■ **PROBLEM TO SOLVE**
Copy out each line of the material in which the word "some" can be found.
******
-- pv_equiv track=rewrite | github.com/RobinGummels/AX_Ploration | data_import/neo4j_relations.py | get_parent_function_code
-- ===== SOURCE A (Python) =====
-- def get_parent_function_code(code: int) -> int | None:
--     factor = 1
--     temp = code
--     while temp > 0:
--         digit = temp % 10
--         if digit != 0:
--             parent = code - digit * factor
--             return parent if parent != code else None
--         factor *= 10
--         temp //= 10
--     return None
-- ===== SOURCE B (Python) =====
-- def get_parent_function_code(code: int) -> int | None:
--     if code <= 0:
--         return None
--     s = str(code)
--     stripped = s.rstrip('0')
--     zeros = len(s) - len(stripped)
--     d = ord(stripped[-1]) - ord('0')
--     return code - d * 10 ** zeros
-- ===== Notes on version B (the rewrite author's own statement) =====
-- stated objective: simpler
-- what changed: Replaces A's modulo/divide digit-scanning while-loop (with factor and temp accumulators and an in-loop early return) by a loop-free decimal-string formulation: strip trailing zeros from str(code), read off the lowest nonzero digit and the zero count, and subtract the digit shifted back to its decimal place in one closed-form expression.
import Mathlib
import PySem

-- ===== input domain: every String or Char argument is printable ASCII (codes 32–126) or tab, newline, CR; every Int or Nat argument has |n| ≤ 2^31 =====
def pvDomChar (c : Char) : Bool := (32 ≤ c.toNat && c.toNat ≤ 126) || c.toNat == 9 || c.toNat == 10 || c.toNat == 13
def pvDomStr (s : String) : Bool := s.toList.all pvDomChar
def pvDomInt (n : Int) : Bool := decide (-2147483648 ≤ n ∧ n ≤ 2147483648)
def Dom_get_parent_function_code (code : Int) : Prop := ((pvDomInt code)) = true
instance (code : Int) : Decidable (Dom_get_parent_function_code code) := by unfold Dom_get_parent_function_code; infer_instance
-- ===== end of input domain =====

-- B replaces A's modulo/divide digit-scanning while-loop by a loop-free decimal-string
-- formulation (strip trailing zeros of str(code), closed-form subtraction); objective: simpler.


-- ===== PORT A =====
-- the `while temp > 0:` loop of A, with its `factor` and `temp` state; recursion on temp
def pvALoop (code factor temp : Int) : Option Int :=
  if h : temp > 0 then
    let digit := PySem.Int.mod temp 10
    if digit ≠ 0 then
      let parent := code - digit * factor
      if parent ≠ code then some parent else none
    else
      pvALoop code (factor * 10) (PySem.Int.floordiv temp 10)
  else none
termination_by temp.toNat
decreasing_by
  have h10 : PySem.Int.floordiv temp 10 = temp / 10 := by
    simp [PySem.Int.floordiv, Int.fdiv_eq_ediv_of_nonneg]
  have hlt : temp / 10 < temp := by
    rw [Int.ediv_lt_iff_lt_mul (by norm_num)]; nlinarith
  have hnn : 0 ≤ temp / 10 := Int.ediv_nonneg (le_of_lt h) (by norm_num)
  rw [h10]; omega

def get_parent_function_code (code : Int) : Option Int :=
  pvALoop code 1 code

-- ===== PORT B =====
def get_parent_function_code_alt (code : Int) : Option Int :=
  if code ≤ 0 then none
  else
    let cs := PySem.Int.toChars code                           -- s = str(code)
    let stripped := (cs.reverse.dropWhile (· == '0')).reverse  -- s.rstrip('0'), exact port
    let zeros := cs.length - stripped.length                   -- len(s) - len(stripped)
    match PySem.List.pyGet? stripped (-1) with                 -- stripped[-1]
    | some c => some (code - ((c.toNat : Int) - 48) * 10 ^ zeros)  -- ord(c) - ord('0'); code - d*10**zeros
    | none => none                                             -- IndexError (unreachable: code > 0)

-- ===== PRECONDITION & SPEC =====
def Spec_get_parent_function_code (code : Int) (out : Option Int) : Prop := out = get_parent_function_code_alt code
instance (code : Int) (out : Option Int) : Decidable (Spec_get_parent_function_code code out) := by unfold Spec_get_parent_function_code; infer_instance

-- ===== CLAIM (what is proved, stated in full; the proofs are below) =====
def Claim_equal_get_parent_function_code : Prop := ∀ (code : Int), Dom_get_parent_function_code code → Spec_get_parent_function_code code (get_parent_function_code code)

-- ===== LEMMAS AND PROOFS =====

-- reference value: (lowest nonzero decimal digit of m) * 10^(number of trailing zeros)
def pvRef (m : Nat) : Int :=
  if m = 0 then 0
  else if m % 10 = 0 then 10 * pvRef (m / 10)
  else (m % 10 : Int)
termination_by m
decreasing_by exact Nat.div_lt_self (by omega) (by omega)

-- little-endian decimal digit characters of m
def pvD (m : Nat) : List Char :=
  if m < 10 then [Nat.digitChar m]
  else Nat.digitChar (m % 10) :: pvD (m / 10)
termination_by m
decreasing_by exact Nat.div_lt_self (by omega) (by omega)

theorem pvToDigitsCore_eq (n : Nat) : ∀ (f : Nat) (acc : List Char), n < f →
    Nat.toDigitsCore 10 f n acc = (pvD n).reverse ++ acc := by
  induction n using Nat.strong_induction_on with
  | _ n ih =>
    intro f acc hf
    match f with
    | 0 => omega
    | f + 1 =>
      by_cases h : n < 10
      · have hd : n / 10 = 0 := Nat.div_eq_of_lt h
        have hm : n % 10 = n := Nat.mod_eq_of_lt h
        rw [pvD]
        simp [Nat.toDigitsCore, hd, hm, h]
      · have hlt : n / 10 < n := Nat.div_lt_self (by omega) (by omega)
        have hd : ¬ (n / 10 = 0) := by omega
        rw [pvD]
        simp only [Nat.toDigitsCore, hd, if_false, h, if_false]
        rw [ih (n / 10) hlt f (Nat.digitChar (n % 10) :: acc) (by omega)]
        simp

theorem pvToChars_pos (code : Int) (h : 0 < code) :
    PySem.Int.toChars code = (pvD code.toNat).reverse := by
  have : ¬ code < 0 := by omega
  simp only [PySem.Int.toChars, this, if_false]
  rw [Nat.toDigits, pvToDigitsCore_eq code.toNat (code.toNat + 1) [] (by omega)]
  simp

theorem pvDigitChar_ne_zero {d : Nat} (h1 : d < 10) (h2 : d ≠ 0) : Nat.digitChar d ≠ '0' := by
  interval_cases d <;> simp_all <;> decide

theorem pvDigitChar_toNat {d : Nat} (h1 : d < 10) : (Nat.digitChar d).toNat = d + 48 := by
  interval_cases d <;> decide

-- head digit of the stripped little-endian digit list, scaled by the zero count, is pvRef
theorem pvCore (m : Nat) (hm : 0 < m) :
    (pvD m).dropWhile (· == '0') ≠ [] ∧
    ((((((pvD m).dropWhile (· == '0')).headD '0').toNat : Int) - 48) *
      10 ^ ((pvD m).length - ((pvD m).dropWhile (· == '0')).length) = pvRef m) := by
  induction m using Nat.strong_induction_on with
  | _ m ih =>
    by_cases hz : m % 10 = 0
    · -- trailing zero: m ≥ 10, pvD m = '0' :: pvD (m/10)
      have h10 : ¬ m < 10 := by omega
      have hq : 0 < m / 10 := Nat.div_pos (by omega) (by omega)
      have hlt : m / 10 < m := Nat.div_lt_self hm (by omega)
      obtain ⟨hne, hval⟩ := ih (m / 10) hlt hq
      have hDm : pvD m = '0' :: pvD (m / 10) := by
        rw [pvD]; simp [h10, hz]; rfl
      have hLe : ((pvD (m / 10)).dropWhile (· == '0')).length ≤ (pvD (m / 10)).length :=
        List.length_dropWhile_le _ _
      rw [hDm]
      constructor
      · simpa using hne
      · have hdw : (('0' :: pvD (m / 10)).dropWhile (· == '0')) =
            (pvD (m / 10)).dropWhile (· == '0') := by simp
        rw [hdw]
        have hlen : ('0' :: pvD (m / 10)).length - ((pvD (m / 10)).dropWhile (· == '0')).length
            = ((pvD (m / 10)).length - ((pvD (m / 10)).dropWhile (· == '0')).length) + 1 := by
          simp only [List.length_cons]; omega
        rw [hlen, pow_succ, pvRef]
        have hm0 : ¬ m = 0 := by omega
        simp only [hm0, if_false, hz, if_true]
        rw [← hval]; ring
    · -- last digit nonzero: dropWhile keeps everything
      have hd9 : m % 10 < 10 := Nat.mod_lt _ (by omega)
      have hne0 : Nat.digitChar (m % 10) ≠ '0' := pvDigitChar_ne_zero hd9 hz
      have hDm : ∃ t, pvD m = Nat.digitChar (m % 10) :: t := by
        by_cases h10 : m < 10
        · exact ⟨[], by rw [pvD]; simp [h10, Nat.mod_eq_of_lt h10]⟩
        · exact ⟨pvD (m / 10), by rw [pvD]; simp [h10]⟩
      obtain ⟨t, ht⟩ := hDm
      rw [ht]
      have hdw : ((Nat.digitChar (m % 10) :: t).dropWhile (· == '0'))
          = Nat.digitChar (m % 10) :: t := by
        rw [List.dropWhile_cons_of_neg]; simpa using hne0
      rw [hdw]
      refine ⟨by simp, ?_⟩
      simp only [List.headD_cons, List.length_cons, Nat.sub_self, pow_zero, mul_one]
      rw [pvDigitChar_toNat hd9, pvRef]
      have : ¬ m = 0 := by omega
      simp [this, hz]

theorem pvALoop_eq (m : Nat) : 0 < m → ∀ (code factor : Int), factor ≠ 0 →
    pvALoop code factor (m : Int) = some (code - pvRef m * factor) := by
  induction m using Nat.strong_induction_on with
  | _ m ih =>
    intro hm code factor hf
    have hpos : ((m : Int) > 0) := by exact_mod_cast hm
    rw [pvALoop]
    simp only [hpos, dite_true]
    have hmod : PySem.Int.mod (m : Int) 10 = ((m % 10 : Nat) : Int) := by
      simp [PySem.Int.mod, Int.fmod_eq_emod_of_nonneg]
    by_cases hz : m % 10 = 0
    · have hq : 0 < m / 10 := Nat.div_pos (by omega) (by omega)
      have hlt : m / 10 < m := Nat.div_lt_self hm (by omega)
      have hdiv : PySem.Int.floordiv (m : Int) 10 = ((m / 10 : Nat) : Int) := by
        simp [PySem.Int.floordiv, Int.fdiv_eq_ediv_of_nonneg]
      simp only [hmod, hz, Nat.cast_zero, ne_eq, not_true_eq_false, if_false, hdiv]
      rw [ih (m / 10) hlt hq code (factor * 10) (by simp [hf])]
      conv_rhs => rw [pvRef]
      have hm0 : ¬ m = 0 := by omega
      simp only [hm0, if_false, hz, if_true]
      congr 1; ring
    · have hdig : ((m % 10 : Nat) : Int) ≠ 0 := by exact_mod_cast hz
      have hprod : ((m % 10 : Nat) : Int) * factor ≠ 0 := mul_ne_zero hdig hf
      have hne : code - ((m % 10 : Nat) : Int) * factor ≠ code := by
        intro h; apply hprod; omega
      simp only [hmod, hdig, ne_eq, not_false_eq_true, if_true, hne]
      conv_rhs => rw [pvRef]
      have hm0 : ¬ m = 0 := by omega
      simp [hm0, hz]

theorem pvGetLast (xs : List Char) (h : xs ≠ []) :
    PySem.List.pyGet? xs.reverse (-1) = some (xs.headD '0') := by
  match xs, h with
  | a :: t, _ =>
    simp [PySem.List.pyGet?, PySem.List.pyIdx?]

-- ===== VERDICT (by name: the statement is the Claim_ definition above) =====
theorem get_parent_function_code_spec : Claim_equal_get_parent_function_code := by
  unfold Claim_equal_get_parent_function_code
  intro code _
  unfold Spec_get_parent_function_code get_parent_function_code get_parent_function_code_alt
  by_cases hle : code ≤ 0
  · -- A: loop never runs; B: the guard
    rw [pvALoop]
    simp [hle, not_lt.mpr hle]
  · rw [not_le] at hle
    have hm : 0 < code.toNat := by omega
    have hcast : ((code.toNat : Int)) = code := by omega
    simp only [not_le.mpr hle, if_false]
    obtain ⟨hne, hval⟩ := pvCore code.toNat hm
    rw [pvToChars_pos code hle]
    simp only [List.reverse_reverse, List.length_reverse]
    rw [pvGetLast _ hne]
    have hA := pvALoop_eq code.toNat hm code 1 one_ne_zero
    rw [hcast] at hA
    rw [hA, ← hval]
    simp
******
■ **RESULT FOR THIS EXERCISE**
      if parent ≠ code then some parent else none
    | some c => some (code - ((c.toNat : Int) - 48) * 10 ^ zeros)  -- ord(c) - ord('0'); code - d*10**zeros
    pvALoop code factor (m : Int) = some (code - pvRef m * factor) := by
    PySem.List.pyGet? xs.reverse (-1) = some (xs.headD '0') := by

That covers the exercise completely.